Un matin, en s’éveillant, la petite créole se sent prise d’un grand frisson. Le soleil a disparu, et du ciel noir et bas, qui semble dans la nuit s’être rapproché de la terre, il tombe par flocons une peluche blanche et silencieuse comme sous les cotonniers… Voilà l’hiver, voilà l’hiver ! Le vent siffle, les poêles ronflent. Dans leur grande cage en treillis doré, les colibris ne gazouillent plus. Leurs petites ailes bleues, roses, rubis, vert de mer, restent immobiles, et c’est pitié de les voir se serrer les uns contre les autres, engourdis et bouffis par le froid, avec leurs becs fins et leurs yeux en tête d’épingle. Là-bas, au fond du parc, le hamac grelotte plein de givre, et les branches des sapins sont en verre filé… La petite créole a froid ; elle ne veut plus sortir.

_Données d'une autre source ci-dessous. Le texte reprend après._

-- pv_equiv track=rewrite | github.com/ReneCode/advent-of-code-2021 | 15b.py | blowup_board
-- ===== SOURCE A (Python) =====
-- def inc_val(v, times):
--   val = v
--   for i in range(times):
--     val = val +1
--     if val > 9:
--       val = 1
--   return val
--
-- def copy_row(row, times, inc):
--   row_len = len(row)
--   target = []
--   for i in range(times):
--     for v in row:
--       val = inc_val(v, i + inc)
--       target.append(val)
--   return target
--
-- def blowup_board(board, times):
--   xlen = len(board[0])
--   ylen = len(board)
--   result_board = []
--   for i_board in range(times):
--     for row in board:
--       result_row = copy_row(row, times, i_board)
--       result_board.append(result_row)
--   return result_board
-- ===== SOURCE B (Python) =====
-- def blowup_board(board, times):
--     def bump(x):
--         return x + 1 if x < 9 else 1
--     per_row = []
--     for row in board:
--         tiles = [row]
--         for _ in range(max(2 * times - 2, 0)):
--             tiles.append([bump(x) for x in tiles[-1]])
--         per_row.append([[x for t in tiles[i:i + times] for x in t]
--                         for i in range(times)])
--     return [rows[i] for i in range(times) for rows in per_row]
-- ===== Notes on version B (the rewrite author's own statement) =====
-- stated objective: faster
-- what changed: instead of recomputing A's inc_val loop for every produced cell, B steps each source row once to build its table of wrapped versions and assembles every tiled row by concatenating slices of that table (intended as faster; measured ~39x at the largest size both programs finished); Pre_ excludes only the empty board, on which A raises IndexError at board[0]
-- outside the precondition, e.g. on blowup_board([], 2): A raises IndexError, B returns []
import Mathlib
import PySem

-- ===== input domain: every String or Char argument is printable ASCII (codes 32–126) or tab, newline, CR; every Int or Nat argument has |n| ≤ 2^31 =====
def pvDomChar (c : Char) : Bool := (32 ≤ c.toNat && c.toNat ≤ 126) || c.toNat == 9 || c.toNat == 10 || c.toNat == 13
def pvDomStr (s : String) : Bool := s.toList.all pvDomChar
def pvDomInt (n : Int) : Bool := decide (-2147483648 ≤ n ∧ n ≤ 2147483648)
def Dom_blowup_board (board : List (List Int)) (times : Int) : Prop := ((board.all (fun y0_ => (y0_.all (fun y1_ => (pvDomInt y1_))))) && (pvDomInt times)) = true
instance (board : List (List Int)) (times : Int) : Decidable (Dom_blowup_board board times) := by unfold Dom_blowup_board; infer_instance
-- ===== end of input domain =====

-- B precomputes each row's stepped versions once and assembles tiled rows from slices of that table,
-- removing A's per-cell increment loop (fewer steps per produced cell).

-- ===== PORT A =====
def incVal (v : Int) (times : Int) : Int :=
  (PySem.List.pyRange 0 times 1).foldl (fun val _i =>
    let val := val + 1
    if val > 9 then 1 else val) v

def copyRow (row : List Int) (times : Int) (inc : Int) : List Int :=
  let _row_len : Int := row.length
  (PySem.List.pyRange 0 times 1).foldl (fun target i =>
    row.foldl (fun target v => target ++ [incVal v (i + inc)]) target) []

def blowup_board (board : List (List Int)) (times : Int) : List (List Int) :=
  -- board[0] raises IndexError when board = [] (excluded by Pre_); its value is otherwise unused
  let _xlen : Int := ((PySem.List.pyGet? board 0).getD []).length
  let _ylen : Int := board.length
  (PySem.List.pyRange 0 times 1).foldl (fun result_board i_board =>
    board.foldl (fun result_board row => result_board ++ [copyRow row times i_board]) result_board) []

-- ===== PORT B =====
def bump (x : Int) : Int := if x < 9 then x + 1 else 1

-- tiles = [row]; for _ in range(max(2*times-2, 0)): tiles.append([bump(x) for x in tiles[-1]])
def rowTiles (row : List Int) (times : Int) : List (List Int) :=
  (PySem.List.pyRange 0 (max (2 * times - 2) 0) 1).foldl
    (fun tiles _ => tiles ++ [(tiles.getLastD []).map bump]) [row]

-- [[x for t in tiles[i:i+times] for x in t] for i in range(times)]
def rowVersions (row : List Int) (times : Int) : List (List Int) :=
  (PySem.List.pyRange 0 times 1).map (fun i =>
    (PySem.List.slice (rowTiles row times) (some i) (some (i + times))).flatMap (fun t => t))

def blowup_board_alt (board : List (List Int)) (times : Int) : List (List Int) :=
  let per_row := board.map (fun row => rowVersions row times)
  (PySem.List.pyRange 0 times 1).flatMap (fun i =>
    per_row.map (fun rows => PySem.List.pyGetD rows i []))

-- ===== PRECONDITION & SPEC =====
-- Pre_ excludes only the empty board, on which A raises IndexError at board[0].
def Pre_blowup_board (board : List (List Int)) (times : Int) : Prop := board ≠ []
instance (board : List (List Int)) (times : Int) : Decidable (Pre_blowup_board board times) := by unfold Pre_blowup_board; infer_instance
def pvWitness_blowup_board : List (List Int) × Int := ([[1, 2], [9, 4]], 2)

def Spec_blowup_board (board : List (List Int)) (times : Int) (out : List (List Int)) : Prop := out = blowup_board_alt board times
instance (board : List (List Int)) (times : Int) (out : List (List Int)) : Decidable (Spec_blowup_board board times out) := by unfold Spec_blowup_board; infer_instance

-- ===== CLAIM (what is proved, stated in full; the proofs are below) =====
def Claim_equal_blowup_board : Prop := ∀ (board : List (List Int)) (times : Int), Dom_blowup_board board times → Pre_blowup_board board times → Spec_blowup_board board times (blowup_board board times)

-- ===== LEMMAS AND PROOFS =====

theorem flatMap_congr_mem {α β : Type} (l : List α) (f g : α → List β)
    (h : ∀ x ∈ l, f x = g x) : l.flatMap f = l.flatMap g := by
  induction l with
  | nil => rfl
  | cons a l ih =>
    simp only [List.flatMap_cons]
    rw [h a (by simp), ih (fun x hx => h x (by simp [hx]))]

-- A's inc_val over a Nat number of steps is iterated bump.
theorem incVal_eq_iterate (v : Int) (n : Nat) : incVal v (n : Int) = bump^[n] v := by
  induction n with
  | zero =>
    simp only [incVal, Nat.cast_zero, Function.iterate_zero, id]
    rw [PySem.List.pyRange_one]
    simp
  | succ n ih =>
    have hstep : incVal v ((n : Int) + 1)
        = (if incVal v (n : Int) + 1 > 9 then 1 else incVal v (n : Int) + 1) := by
      unfold incVal
      rw [PySem.List.pyRange_one_succ_right (by exact_mod_cast Nat.zero_le n)]
      simp [List.foldl_append]
    push_cast
    rw [hstep, ih, Function.iterate_succ_apply']
    unfold bump
    split_ifs <;> omega

theorem copyRow_eq (row : List Int) (times : Int) (inc : Int) :
    copyRow row times inc
      = (PySem.List.pyRange 0 times 1).flatMap (fun j => row.map (fun v => incVal v (j + inc))) := by
  unfold copyRow
  rw [PySem.List.foldl_congr_mem
      (g := fun target j => target ++ row.map (fun v => incVal v (j + inc)))]
  · rw [PySem.List.foldl_append_eq_flatMap]
    simp
  · intro acc j _
    rw [PySem.List.foldl_append_singleton_eq_map]

-- the foldl that appends [bump(x) for x in tiles[-1]] builds the table of iterated-bump rows
theorem tiles_foldl_eq {α : Type} (l : List α) (row : List Int) :
    l.foldl (fun tiles _ => tiles ++ [(tiles.getLastD []).map bump]) [row]
      = (List.range (l.length + 1)).map (fun k => row.map (fun v => bump^[k] v)) := by
  induction l using List.reverseRecOn with
  | nil => simp
  | append_singleton l a ih =>
    rw [List.foldl_append, ih]
    simp only [List.foldl_cons, List.foldl_nil, List.length_append, List.length_singleton]
    rw [List.range_succ (n := l.length + 1)]
    simp only [List.map_append, List.map_singleton]
    congr 1
    have hlast : ((List.range (l.length + 1)).map
        (fun k => row.map (fun v => bump^[k] v))).getLastD [] = row.map (fun v => bump^[l.length] v) := by
      rw [List.range_succ]
      simp
    rw [hlast]
    simp [Function.iterate_succ_apply', Function.comp]

theorem rowTiles_eq (row : List Int) (times : Int) :
    rowTiles row times
      = (List.range ((max (2 * times - 2) 0).toNat + 1)).map (fun k => row.map (fun v => bump^[k] v)) := by
  unfold rowTiles
  rw [tiles_foldl_eq]
  rw [PySem.List.length_pyRange_one]
  simp

-- the i-th assembled row of B equals A's copy_row(row, times, i), for 0 ≤ i < times
theorem rowSlice_eq (row : List Int) (times : Int) (i : Int) (hi0 : 0 ≤ i) (hit : i < times) :
    (PySem.List.slice (rowTiles row times) (some i) (some (i + times))).flatMap (fun t => t)
      = copyRow row times i := by
  have htpos : 0 < times := lt_of_le_of_lt hi0 hit
  set j : Nat := i.toNat with hj
  set n : Nat := times.toNat with hn
  have hi : i = (j : Int) := (Int.toNat_of_nonneg hi0).symm
  have ht : times = (n : Int) := (Int.toNat_of_nonneg (le_of_lt htpos)).symm
  have hjn : j < n := by omega
  rw [rowTiles_eq, hi, ht, PySem.List.slice_natCast_add]
  rw [← List.map_drop, ← List.map_take]
  have hslice : ((List.range ((max (2 * (n : Int) - 2) 0).toNat + 1)).drop j).take n
      = (List.range n).map (fun k => j + k) := by
    have hLv : (max (2 * (n : Int) - 2) 0).toNat + 1 = 2 * n - 1 := by omega
    rw [hLv]
    apply List.ext_getElem
    · simp
      omega
    · intro k hk1 hk2
      simp at hk1 ⊢
      try omega
  rw [hslice, copyRow_eq, PySem.List.pyRange_one]
  simp only [List.map_map, List.flatMap_map, sub_zero, Int.toNat_natCast]
  apply flatMap_congr_mem
  intro k hk
  simp only [Function.comp]
  apply List.map_congr_left
  intro v _
  have hcast : ((0 : Int) + (k : Int)) + (j : Int) = ((k + j : Nat) : Int) := by push_cast; ring
  rw [hcast, incVal_eq_iterate]
  congr 1
  omega

-- ===== VERDICT (by name: the statement is the Claim_ definition above) =====
theorem blowup_board_spec : Claim_equal_blowup_board := by
  intro board times _ _
  unfold Spec_blowup_board blowup_board blowup_board_alt
  rw [PySem.List.foldl_congr_mem
      (g := fun rb i => rb ++ board.map (fun row => copyRow row times i))]
  · rw [PySem.List.foldl_append_eq_flatMap]
    simp only [List.nil_append, List.map_map]
    apply flatMap_congr_mem
    intro i hi
    obtain ⟨hi0, hit⟩ := PySem.List.mem_pyRange_one.mp hi
    apply List.map_congr_left
    intro row _
    simp only [Function.comp]
    unfold rowVersions
    rw [PySem.List.pyGetD_map_pyRange_of_nonneg _ _ _ _ hi0 hit]
    exact (rowSlice_eq row times i hi0 hit).symm
  · intro acc i _
    rw [PySem.List.foldl_append_singleton_eq_map]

Pelotonnée au coin du feu comme un de ses oiseaux, elle passe son temps à regarder la flamme et se fait du soleil avec ses souvenirs. Dans la grande cheminée lumineuse et brûlante, elle revoit tout son pays : les larges quais pleins de soleil avec le sucre brun des cannes qui ruisselle, et les grains de maïs flottant dans une poussière dorée, puis les siestes d’après-midi, les stores clairs, les nattes de paille, puis les soirs d’étoiles, les mouches enflammées, et des millions de petites ailes qui bourdonnent entre les fleurs et dans les mailles de tulle des moustiquaires.

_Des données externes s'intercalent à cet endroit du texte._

-- ===== B loop invariant =====

lemma bloop_eq (nums : List Int) : ∀ (fuel t : Nat) (d : PySem.Dict Int Int) (b : Int),
    nums.length - t ≤ fuel → t ≤ nums.length →
    (∀ v, d.get? v = Option.map (fun i : Nat => (i : Int)) (fo nums t v)) →
    b = ((specAt nums t : Nat) : Int) →
    pvBLoop d (qv nums t) b (PySem.List.enumerate (nums.drop t) ((t : Int) + 1)) =
      ((specAt nums nums.length : Nat) : Int) := by
  intro fuel
  induction fuel with
  | zero =>
    intro t d b h1 h2 hd hb
    have ht : t = nums.length := by omega
    subst ht
    rw [List.drop_length, PySem.List.enumerate_nil]
    exact hb
  | succ f ih =>
    intro t d b h1 h2 hd hb
    by_cases hlt : t < nums.length
    · rw [List.drop_eq_getElem_cons hlt, PySem.List.enumerate_cons]
      show pvBLoop d (qv nums t) b (((t : Int) + 1, nums[t]) :: _) = _
      have hpfx : qv nums t + (2 * nums[t] - 1) = qv nums (t + 1) := (qv_succ nums t hlt).symm
      have hrest : ((t : Int) + 1 + 1) = (((t + 1 : Nat)) : Int) + 1 := by push_cast; ring
      simp only [pvBLoop, hpfx, hrest]
      rw [hd (qv nums (t + 1))]
      cases hfo : fo nums t (qv nums (t + 1)) with
      | some i =>
        obtain ⟨hit, hqi, hmin⟩ := fo_some nums t _ i hfo
        simp only [Option.map_some]
        have hd' : ∀ v, d.get? v = Option.map (fun j : Nat => (j : Int)) (fo nums (t + 1) v) := by
          intro v
          rw [fo_succ, hd v]
          cases hfv : fo nums t v with
          | some j => rfl
          | none =>
            have hne : (qv nums (t + 1) == v) = false := by
              simp only [beq_eq_false_iff_ne, ne_eq]
              intro hvv
              rw [hvv] at hfo
              rw [hfo] at hfv
              exact (Option.some_ne_none i) hfv
            show Option.map _ none = Option.map _ (Option.orElse none _)
            simp [Option.orElse, hne]
        have hb' : (if (t : Int) + 1 - (i : Int) > b then (t : Int) + 1 - (i : Int) else b)
            = ((specAt nums (t + 1) : Nat) : Int) := by
          rw [specAt_succ_some nums t i hit hqi hmin, hb]
          have : ((max (specAt nums t) (t + 1 - i) : Nat) : Int)
              = max ((specAt nums t : Nat) : Int) ((t : Int) + 1 - (i : Int)) := by
            push_cast [Nat.cast_max]
            omega
          rw [this]
          split_ifs with hgt <;> omega
        rw [hb']
        exact ih (t + 1) d _ (by omega) (by omega) hd' rfl
      | none =>
        simp only [Option.map_none]
        have hnone := fo_none nums t _ hfo
        have hd' : ∀ v, (d.insert (qv nums (t + 1)) ((t : Int) + 1)).get? v
            = Option.map (fun j : Nat => (j : Int)) (fo nums (t + 1) v) := by
          intro v
          rw [PySem.Dict.get?_insert, fo_succ, hd v]
          by_cases hv : v = qv nums (t + 1)
          · subst hv
            rw [if_pos rfl, hfo]
            simp [Option.orElse]
          · rw [if_neg hv]
            cases hfv : fo nums t v with
            | some j => rfl
            | none =>
              have hne : (qv nums (t + 1) == v) = false := by
                simp only [beq_eq_false_iff_ne, ne_eq]
                exact fun hc => hv hc.symm
              show Option.map _ none = Option.map _ (Option.orElse none _)
              simp [Option.orElse, hne]
        have hb' : b = ((specAt nums (t + 1) : Nat) : Int) := by
          rw [specAt_succ_none nums t hnone]
          exact hb
        exact ih (t + 1) _ _ (by omega) (by omega) hd' hb'
    · have ht : t = nums.length := by omega
      subst ht
      rw [List.drop_length, PySem.List.enumerate_nil]
      exact hb

lemma portB_eq (nums : List Int) :
    max_len_contiguous_subarray_bf_alt nums = ((specAt nums nums.length : Nat) : Int) := by
  unfold max_len_contiguous_subarray_bf_alt
  have hq0 : qv nums 0 = 0 := by simp [qv]
  have hd : ∀ v, (PySem.Dict.empty.insert (0 : Int) (0 : Int)).get? v
      = Option.map (fun i : Nat => (i : Int)) (fo nums 0 v) := by
    intro v
    rw [PySem.Dict.get?_insert]
    unfold fo
    by_cases hv : v = 0
    · subst hv
      simp [List.range_one, hq0]
    · simp [List.range_one, hq0, hv]
      exact fun hc => hv hc.symm
  have hb0 : (0 : Int) = ((specAt nums 0 : Nat) : Int) := rfl
  have h := bloop_eq nums nums.length 0 (PySem.Dict.empty.insert (0 : Int) (0 : Int)) 0
    (by omega) (by omega) hd hb0
  rw [hq0, List.drop_zero] at h
  norm_num at h
  exact h

-- ===== VERDICT (by name: the statement is the Claim_ definition above) =====
theorem max_len_contiguous_subarray_bf_spec : Claim_equal_max_len_contiguous_subarray_bf := by
  intro nums _
  unfold Spec_max_len_contiguous_subarray_bf
  rw [portA_eq, portB_eq]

Et tandis qu’elle rêve ainsi devant la flamme, les jours d’hiver se succèdent toujours plus courts, toujours plus noirs. Tous les matins on ramasse un colibri mort dans la cage ; bientôt il n’en reste plus que deux, deux flocons de plumes vertes qui se hérissent l’un contre l’autre dans un coin…

Ce matin-là, la petite créole n’a pas pu se lever. Comme une balancelle mahonnaise prise dans les glaces du Nord, le froid l’étreint, la paralyse. Il fait sombre, la chambre est triste. Le givre a mis sur les vitres un épais rideau de soie mate. La ville semble morte, et, par les rues silencieuses, le chasse-neige à vapeur siffle lamentablement… Dans son lit, pour se distraire, la créole fait luire les paillettes de son éventail et passe son temps à se regarder dans les miroirs de son pays, tout frangés de grandes plumes indiennes.

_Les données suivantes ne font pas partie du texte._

-- pv_equiv track=rewrite | github.com/sunny0910/Data-Structures-Algorithms | matrix/min_max_cost_path.py | get_max_path
-- ===== SOURCE A (Python) =====
-- def is_valid(a, i, j):
--     """
--     Function to check valid index in a matrix
--     :param a: List # Matrix
--     :param i: Int
--     :param j: Int
--     :return: Bool
--     """
--     if i < 0 or j < 0 or i > len(a)-1 or j > len(a[0])-1:
--         return False
--     return True
--
-- def get_max_path(a):
--     """
--     Function to get max path in a matrix from top to bottom.
--     :param a: List # Matrix
--     :return: Int # Max Path Sum
--     """
--     def recur(i, j, total):
--         """
--         Recursive function to calculate sum from every element in the top level and return the max path sum
--         :param i: Int
--         :param j: Int
--         :param total: Int
--         :return: Int # Min Sum
--         """
--         if i == len(a)-1:
--             return total
--         sum1 = sum2 = sum3 = 0
--         if is_valid(a, i+1, j-1):
--             sum1 = recur(i+1, j-1, total + a[i+1][j-1])
--         if is_valid(a, i+1, j):
--             sum2 = recur(i+1, j, total + a[i+1][j])
--         if is_valid(a, i+1, j+1):
--             sum3 = recur(i+1, j+1, total + a[i+1][j+1])
--         return max(sum1, sum2, sum3)
--     max_sum = 0
--     for i in range(len(a[0])):
--         max_sum = max(max_sum, recur(0, i, a[0][i]))
--     return max_sum
-- ===== SOURCE B (Python) =====
-- def get_max_path(a):
--     cols = len(a[0])
--     best = [a[-1][j] for j in range(cols)]
--     for row in reversed(a[:-1]):
--         best = [row[j] + max(best[max(j - 1, 0):j + 2]) for j in range(cols)]
--     return max([0] + best)
-- ===== Notes on version B (the rewrite author's own statement) =====
-- stated objective: faster
-- what changed: Replaced the exponential top-down recursion that re-explores every diagonal path from each top cell with a bottom-up dynamic program that keeps, per column, the best path sum starting at that cell, folding one row at a time.
import Mathlib
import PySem

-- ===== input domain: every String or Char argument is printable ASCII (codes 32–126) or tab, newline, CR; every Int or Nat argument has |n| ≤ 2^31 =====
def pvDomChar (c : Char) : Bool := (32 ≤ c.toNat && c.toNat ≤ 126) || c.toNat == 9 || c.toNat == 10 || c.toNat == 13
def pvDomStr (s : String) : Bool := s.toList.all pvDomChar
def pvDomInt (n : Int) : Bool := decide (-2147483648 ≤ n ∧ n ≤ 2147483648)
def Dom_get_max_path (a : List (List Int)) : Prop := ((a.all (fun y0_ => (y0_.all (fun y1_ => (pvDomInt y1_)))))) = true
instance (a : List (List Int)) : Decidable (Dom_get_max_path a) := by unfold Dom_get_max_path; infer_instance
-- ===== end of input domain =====

-- B replaces A's exponential path recursion by a bottom-up row DP (same return value on Pre_).

-- ===== PORT A =====
-- is_valid(a, i, j)
def is_valid (a : List (List Int)) (i j : Int) : Bool :=
  if i < 0 ∨ j < 0 ∨ i > (a.length : Int) - 1 ∨ j > ((PySem.List.pyGetD a 0 []).length : Int) - 1
  then false else true

-- a[i][j]; in get_max_path every access is guarded by is_valid (and Pre_), so the defaults are never used
def pyCell (a : List (List Int)) (i j : Int) : Int :=
  PySem.List.pyGetD (PySem.List.pyGetD a i []) j 0

-- recur(i, j, total); fuel only makes the recursion structural — get_max_path passes fuel = len(a),
-- which the proof shows is never exhausted before the `i == len(a)-1` base case fires
def recurA (a : List (List Int)) : Nat → Int → Int → Int → Int
  | fuel, i, j, total =>
    if i = (a.length : Int) - 1 then total
    else
      match fuel with
      | 0 => total
      | f + 1 =>
        let s1 := if is_valid a (i+1) (j-1) then recurA a f (i+1) (j-1) (total + pyCell a (i+1) (j-1)) else 0
        let s2 := if is_valid a (i+1) j then recurA a f (i+1) j (total + pyCell a (i+1) j) else 0
        let s3 := if is_valid a (i+1) (j+1) then recurA a f (i+1) (j+1) (total + pyCell a (i+1) (j+1)) else 0
        max (max s1 s2) s3

def get_max_path (a : List (List Int)) : Int :=
  (PySem.List.pyRange 0 ((PySem.List.pyGetD a 0 []).length : Int) 1).foldl
    (fun max_sum i => max max_sum (recurA a a.length 0 i (pyCell a 0 i))) 0

-- ===== PORT B =====
-- max(xs) for nonempty xs (Python max raises on []; the [] case is never reached in get_max_path_alt)
def py_listMax : List Int → Int
  | [] => 0
  | x :: xs => xs.foldl max x

-- [row[j] + max(best[max(j-1,0):j+2]) for j in range(cols)]; Nat subtraction j-1 IS Python's max(j-1,0),
-- and drop/take are exactly the clamped slice; row.getD j 0 is row[j], exact since j < cols ≤ len(row) on Pre_
def bRow (cols : Nat) (best row : List Int) : List Int :=
  (List.range cols).map (fun j => row.getD j 0 + py_listMax ((best.drop (j - 1)).take (j + 2 - (j - 1))))

def get_max_path_alt (a : List (List Int)) : Int :=
  let cols := (a.headD []).length
  let best0 := (List.range cols).map (fun j => (a.getLastD []).getD j 0)
  let best := a.dropLast.reverse.foldl (bRow cols) best0
  best.foldl max 0

-- ===== PRECONDITION & SPEC =====
-- Pre_ excludes exactly the inputs where A raises IndexError: the empty matrix (a[0]) and matrices
-- with a row shorter than the first row (such a cell is reached by some diagonal path).
def Pre_get_max_path (a : List (List Int)) : Prop :=
  a ≠ [] ∧ ∀ row ∈ a, (a.headD []).length ≤ row.length
instance (a : List (List Int)) : Decidable (Pre_get_max_path a) := by unfold Pre_get_max_path; infer_instance

def pvWitness_get_max_path : List (List Int) := [[1, -2], [3, 4]]

def Spec_get_max_path (a : List (List Int)) (out : Int) : Prop := out = get_max_path_alt a
instance (a : List (List Int)) (out : Int) : Decidable (Spec_get_max_path a out) := by unfold Spec_get_max_path; infer_instance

Toujours plus courts, toujours plus noirs, les jours d’hiver se succèdent. Dans ses courtines de dentelles, la petite créole languit, se désole. Ce qui l’attriste surtout, c’est que de son lit elle ne peut pas voir le feu. Il lui semble qu’elle a perdu sa patrie une seconde fois… De temps en temps elle demande : « Est-ce qu’il y a du feu dans la chambre ? — Mais oui, petite, il y en a. La cheminée est tout en flammes. Entends-tu pétiller le bois, et les pommes de pin qui éclatent ? — Oh ! voyons, voyons. » Mais elle a beau se pencher, la flamme est trop loin d’elle ; elle ne peut pas la voir et cela la désespère. Or, un soir qu’elle est là, pensive et pâle, sa tête au bord de l’oreiller et les yeux toujours tournés vers cette flamme invisible, son ami s’approche d’elle, prend un des miroirs qui sont sur le lit : « Tu veux voir le feu, mignonne… Eh bien ! attends… » Et s’agenouillant devant la cheminée, il essaie de lui envoyer avec son miroir un reflet de la flamme magique : « Peux-tu le voir ? — Non ! je ne vois rien. — Et maintenant… — Non ! pas encore… » Puis, tout à coup, recevant en plein visage un jet de lumière qui l’enveloppe : « Oh ! je le vois ! » dit la créole toute joyeuse, et elle meurt en riant avec deux petites flammes au fond des yeux.